Jonathan: Jenny, one thing I like most about your message and your philosophy is this simple approach, and simple in the sense that we’ve got more important stuff to do than count calories and calculate macronutrient ratios. At the same time, the traditional foods movement definitely has a segment of it that seems to purport another type of complexity, which is this real – while it seems like everyone in the traditional foods movement and ancestral movement is “Ah, you don’t need to count calories.” We all agree on that, but then it’s like they introduced a new type of complexity into “You should have kombucha or bone broth” or “This whole food is evil and this is the one that should be prioritized.” What is your take on that?

Jennifer: I’ve noticed that as well and I think that that’s an offshoot of the past thirty years where we have been obsessed with restriction and that there hasn’t been a difference between restricted diets and healthy diets. I think that that’s a big struggle for people to come to a traditional foods movement or come to the ancestral health movement and let go of that restriction on a conscious level. I do take issue with the idea that you have to consume kombucha or that you have to consume or not consume it or that all of a sudden dairy is bad or grains are bad or this [inaudible 8:33] is wonderful.

The thing is that we’re all individuals and each of our bodies have individual needs and I think that we need to respect that and honor that our path may be different from the path of somebody else, but I don’t buy into the idea that any whole food is a bad food. I take issue with that restrictive component of the ancestral health and the traditional foods movement.

Jonathan: I love that. It sounds like your barometer for success is what really everyone’s barometer should be and does this food further your goals? There’s no right or wrong. There’s does it further your goals? If it furthers your goals, it’s right. If it inhibits your goals, it’s wrong.

Jennifer: That’s exactly right. It’s about trusting what works for you and finding that out. Also, I think it’s important to be open to the idea that what works for you at one point in your life may not work for you at a different point of your life. And that we all need to go through cycles where we examine how our actions, not just with relationship with food and diet, but with movements, with stress reduction techniques and things like that, how all those components of health either assists us or inhibits us in achieving our goals.

Jonathan: Jenny, you are extremely articulate and passionate, so I’m curious what set you on this path to begin with.

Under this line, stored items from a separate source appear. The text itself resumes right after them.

-- pv_equiv track=rewrite | github.com/asnar00/zeta | ziz/output/parser.zero.py | task_bracket_depth_of_matching__char__string
-- ===== SOURCE A (Python) =====
-- def task_bracket_depth_of_matching__char__string(c_arr: str, pair: str):
--     d = 0
--     for c in c_arr:
--         if c == pair[0]:
--             d = d + 1
--         elif c == pair[1]:
--             d = d - 1
--         yield d
-- ===== SOURCE B (Python) =====
-- def task_bracket_depth_of_matching__char__string(c_arr: str, pair: str):
--     def gen():
--         # staged passes: collect positions of opening / closing characters
--         opens = [i for i, c in enumerate(c_arr) if c == pair[0]]
--         closes = [i for i, c in enumerate(c_arr) if c != pair[0] and c == pair[1]]
--         # counting merge over positions: depth at i = (#opens <= i) - (#closes <= i)
--         j = k = 0
--         for i in range(len(c_arr)):
--             if j < len(opens) and opens[j] == i:
--                 j += 1
--             if k < len(closes) and closes[k] == i:
--                 k += 1
--             yield j - k
--     return gen()
-- ===== Notes on version B (the rewrite author's own statement) =====
-- stated objective: alternative
-- what changed: Replaces the running +/-1 counter over characters with two staged index-collecting passes (positions of opening and of closing chars) followed by a two-pointer counting merge that emits depth at i as (#opens<=i)-(#closes<=i).
import Mathlib
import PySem

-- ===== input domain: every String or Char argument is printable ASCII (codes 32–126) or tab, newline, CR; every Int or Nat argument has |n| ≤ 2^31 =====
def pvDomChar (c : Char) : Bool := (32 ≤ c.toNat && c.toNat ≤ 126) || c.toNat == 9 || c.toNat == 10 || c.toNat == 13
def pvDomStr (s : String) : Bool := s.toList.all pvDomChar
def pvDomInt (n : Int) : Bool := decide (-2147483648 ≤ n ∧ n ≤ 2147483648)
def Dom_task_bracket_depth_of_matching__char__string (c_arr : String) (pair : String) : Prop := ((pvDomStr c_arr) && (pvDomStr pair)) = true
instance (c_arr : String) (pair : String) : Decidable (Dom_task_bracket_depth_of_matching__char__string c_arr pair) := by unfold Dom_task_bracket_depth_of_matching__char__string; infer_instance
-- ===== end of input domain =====

-- B replaces A's running +/-1 counter with staged index-collecting passes plus a two-pointer
-- counting merge (depth at i = #opens<=i minus #closes<=i); no speed claim.

-- ===== PORT A =====
-- A: d starts at 0; for each char, d += 1 if c == pair[0], d -= 1 elif c == pair[1]; yield d.
-- pair[0]/pair[1] are total here via getD; Pre_ guarantees Python never hits the defaults.
def task_bracket_depth_of_matching__char__string (c_arr : String) (pair : String) : List Int :=
  (c_arr.toList.foldl
    (fun (st : Int × List Int) c =>
      let d : Int :=
        if c = pair.toList.getD 0 ' ' then st.1 + 1
        else if c = pair.toList.getD 1 ' ' then st.1 - 1
        else st.1
      (d, st.2 ++ [d]))
    (0, [])).2

-- ===== PORT B =====
-- the two comprehensions: indices i (starting at i0) whose char satisfies p
def pvIdxs (p : Char → Bool) : Nat → List Char → List Nat
  | _, [] => []
  | i, c :: cs => if p c then i :: pvIdxs p (i + 1) cs else pvIdxs p (i + 1) cs

-- the 'for i in range(n)' merge loop; the pointers j/k into opens/closes are represented by
-- the remaining suffix of each list ('opens[j] == i' ⇔ the head of the remaining list is i)
-- together with the counts j,k that are yielded.
def pvMerge (fuel i : Nat) (opens closes : List Nat) (j k : Int) : List Int :=
  match fuel with
  | 0 => []
  | f + 1 =>
    let (opens', j') := match opens with
      | o :: rest => if o = i then (rest, j + 1) else (o :: rest, j)
      | [] => ([], j)
    let (closes', k') := match closes with
      | o :: rest => if o = i then (rest, k + 1) else (o :: rest, k)
      | [] => ([], k)
    (j' - k') :: pvMerge f (i + 1) opens' closes' j' k'

def task_bracket_depth_of_matching__char__string_alt (c_arr : String) (pair : String) : List Int :=
  let l := c_arr.toList
  let opens := pvIdxs (fun c => c = pair.toList.getD 0 ' ') 0 l
  let closes := pvIdxs (fun c => ¬ c = pair.toList.getD 0 ' ' ∧ c = pair.toList.getD 1 ' ') 0 l
  pvMerge l.length 0 opens closes 0 0

-- ===== PRECONDITION & SPEC =====
-- Pre_ excludes exactly the inputs where the Python A raises IndexError: some character needs
-- pair[0] with pair empty, or pair[1] (lazily, only when c != pair[0]) with pair of length < 2.
def Pre_task_bracket_depth_of_matching__char__string (c_arr : String) (pair : String) : Prop :=
  (c_arr.toList.all fun c => !pair.toList.isEmpty && (c == pair.toList.getD 0 ' ' || 2 ≤ pair.toList.length)) = true
instance (c_arr : String) (pair : String) : Decidable (Pre_task_bracket_depth_of_matching__char__string c_arr pair) := by unfold Pre_task_bracket_depth_of_matching__char__string; infer_instance

def pvWitness_task_bracket_depth_of_matching__char__string : String × String := ("(a)b()", "()")

def Spec_task_bracket_depth_of_matching__char__string (c_arr : String) (pair : String) (out : List Int) : Prop := out = task_bracket_depth_of_matching__char__string_alt c_arr pair
instance (c_arr : String) (pair : String) (out : List Int) : Decidable (Spec_task_bracket_depth_of_matching__char__string c_arr pair out) := by unfold Spec_task_bracket_depth_of_matching__char__string; infer_instance

-- ===== CLAIM =====
def Claim_equal_task_bracket_depth_of_matching__char__string : Prop := ∀ (c_arr : String) (pair : String), Dom_task_bracket_depth_of_matching__char__string c_arr pair → Pre_task_bracket_depth_of_matching__char__string c_arr pair → Spec_task_bracket_depth_of_matching__char__string c_arr pair (task_bracket_depth_of_matching__char__string c_arr pair)

-- ===== LEMMAS AND PROOFS =====
-- proof-side middle form: running prefix sums of per-char deltas
def pvDelta (pair : String) (c : Char) : Int :=
  if c = pair.toList.getD 0 ' ' then 1
  else if c = pair.toList.getD 1 ' ' then -1
  else 0

def pvScan (total : Int) : List Int → List Int
  | [] => []
  | x :: xs => (total + x) :: pvScan (total + x) xs

-- A's loop over l from state (d, acc) appends exactly the prefix sums of the deltas from d.
theorem pvFold_eq_scan (pair : String) (l : List Char) (d : Int) (acc : List Int) :
    (l.foldl
      (fun (st : Int × List Int) c =>
        let e : Int :=
          if c = pair.toList.getD 0 ' ' then st.1 + 1
          else if c = pair.toList.getD 1 ' ' then st.1 - 1
          else st.1
        (e, st.2 ++ [e]))
      (d, acc)).2 = acc ++ pvScan d (l.map (pvDelta pair)) := by
  induction l generalizing d acc with
  | nil => simp [pvScan]
  | cons c l ih =>
    simp only [List.foldl_cons, List.map_cons, pvScan]
    rw [ih]
    simp only [pvDelta]
    split_ifs <;> simp <;> ring_nf <;> simp

-- every index collected from start i is ≥ i
theorem pvIdxs_ge (p : Char → Bool) (l : List Char) (i x : Nat) (h : x ∈ pvIdxs p i l) : i ≤ x := by
  induction l generalizing i with
  | nil => simp [pvIdxs] at h
  | cons c cs ih =>
    simp only [pvIdxs] at h
    split at h
    · rcases List.mem_cons.1 h with h | h
      · omega
      · have := ih (i + 1) h; omega
    · have := ih (i + 1) h; omega

theorem pvIdxs_cons (p : Char → Bool) (c : Char) (cs : List Char) (i : Nat) :
    pvIdxs p i (c :: cs) = (if p c then [i] else []) ++ pvIdxs p (i + 1) cs := by
  by_cases h : p c <;> simp [pvIdxs, h]

-- popping the head of a pointer list whose genuine entries are all > i
theorem pvPop (i : Nat) (j : Int) (b : Bool) (O : List Nat) (hO : ∀ x ∈ O, i + 1 ≤ x) :
    (match (if b then [i] else []) ++ O with
      | o :: rest => if o = i then (rest, j + 1) else (o :: rest, j)
      | [] => ([], j)) = (O, if b then j + 1 else j) := by
  cases b
  · cases O with
    | nil => rfl
    | cons o rest =>
      have : ¬ o = i := by have := hO o (by simp); omega
      simp [this]
  · simp

-- one step of the merge loop, with the current-index entries made explicit
theorem pvMerge_step (f i : Nat) (O C : List Nat) (bO bC : Bool) (j k : Int)
    (hO : ∀ x ∈ O, i + 1 ≤ x) (hC : ∀ x ∈ C, i + 1 ≤ x) :
    pvMerge (f + 1) i ((if bO then [i] else []) ++ O) ((if bC then [i] else []) ++ C) j k =
      ((if bO then j + 1 else j) - (if bC then k + 1 else k)) ::
        pvMerge f (i + 1) O C (if bO then j + 1 else j) (if bC then k + 1 else k) := by
  show (_ :: _ : List Int) = _
  rw [pvPop i j bO O hO, pvPop i k bC C hC]

-- B's merge over the index lists of l starting at i equals the prefix-sum scan from j - k.
theorem pvMerge_eq_scan (pair : String) (l : List Char) (i : Nat) (j k : Int) :
    pvMerge l.length i
      (pvIdxs (fun c => c = pair.toList.getD 0 ' ') i l)
      (pvIdxs (fun c => ¬ c = pair.toList.getD 0 ' ' ∧ c = pair.toList.getD 1 ' ') i l)
      j k = pvScan (j - k) (l.map (pvDelta pair)) := by
  induction l generalizing i j k with
  | nil => simp [pvMerge, pvScan]
  | cons c cs ih =>
    rw [List.length_cons, pvIdxs_cons, pvIdxs_cons,
      pvMerge_step _ _ _ _ _ _ _ _
        (fun x h => pvIdxs_ge _ cs (i + 1) x h) (fun x h => pvIdxs_ge _ cs (i + 1) x h)]
    simp only [List.map_cons, pvScan]
    by_cases h1 : c = pair.toList.getD 0 ' '
    · have e1 : (decide (c = pair.toList.getD 0 ' ')) = true := decide_eq_true h1
      have e2 : ¬ ((decide (¬ c = pair.toList.getD 0 ' ' ∧ c = pair.toList.getD 1 ' ')) = true) :=
        fun h => (of_decide_eq_true h).1 h1
      rw [if_pos e1, if_neg e2, ih, show pvDelta pair c = 1 from by simp only [pvDelta, if_pos h1],
        show j + 1 - k = j - k + 1 from by ring]
    · by_cases h2 : c = pair.toList.getD 1 ' '
      · have e1 : ¬ ((decide (c = pair.toList.getD 0 ' ')) = true) :=
          fun h => h1 (of_decide_eq_true h)
        have e2 : (decide (¬ c = pair.toList.getD 0 ' ' ∧ c = pair.toList.getD 1 ' ')) = true :=
          decide_eq_true ⟨h1, h2⟩
        rw [if_neg e1, if_pos e2, ih,
          show pvDelta pair c = -1 from by simp only [pvDelta, if_neg h1, if_pos h2],
          show j - (k + 1) = j - k + -1 from by ring]
      · have e1 : ¬ ((decide (c = pair.toList.getD 0 ' ')) = true) :=
          fun h => h1 (of_decide_eq_true h)
        have e2 : ¬ ((decide (¬ c = pair.toList.getD 0 ' ' ∧ c = pair.toList.getD 1 ' ')) = true) :=
          fun h => h2 (of_decide_eq_true h).2
        rw [if_neg e1, if_neg e2, ih,
          show pvDelta pair c = 0 from by simp only [pvDelta, if_neg h1, if_neg h2],
          show j - k + (0 : Int) = j - k from by ring]

-- ===== VERDICT =====
theorem task_bracket_depth_of_matching__char__string_spec : Claim_equal_task_bracket_depth_of_matching__char__string := by
  intro c_arr pair _ _
  show _ = _
  unfold task_bracket_depth_of_matching__char__string task_bracket_depth_of_matching__char__string_alt
  rw [pvFold_eq_scan]
  simp only [List.nil_append]
  rw [pvMerge_eq_scan]
  norm_num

Jennifer: Well, like many people, in my teenage years I found the vegan and the vegetarian movement, and I found it because I was very greatly distressed by what I saw in the treatment of animals in the industrialized system. I didn’t know that there was an alternative, and as I became a vegetarian and then later a vegan, I found that my health was declining rapidly, and it didn’t makes sense because I was doing everything I should have done. I was minimizing animal products, of course, as a vegetarian and then vegan. I was eating the low fat diet. The fats I was eating were things like canola oil. I was doing everything by the book.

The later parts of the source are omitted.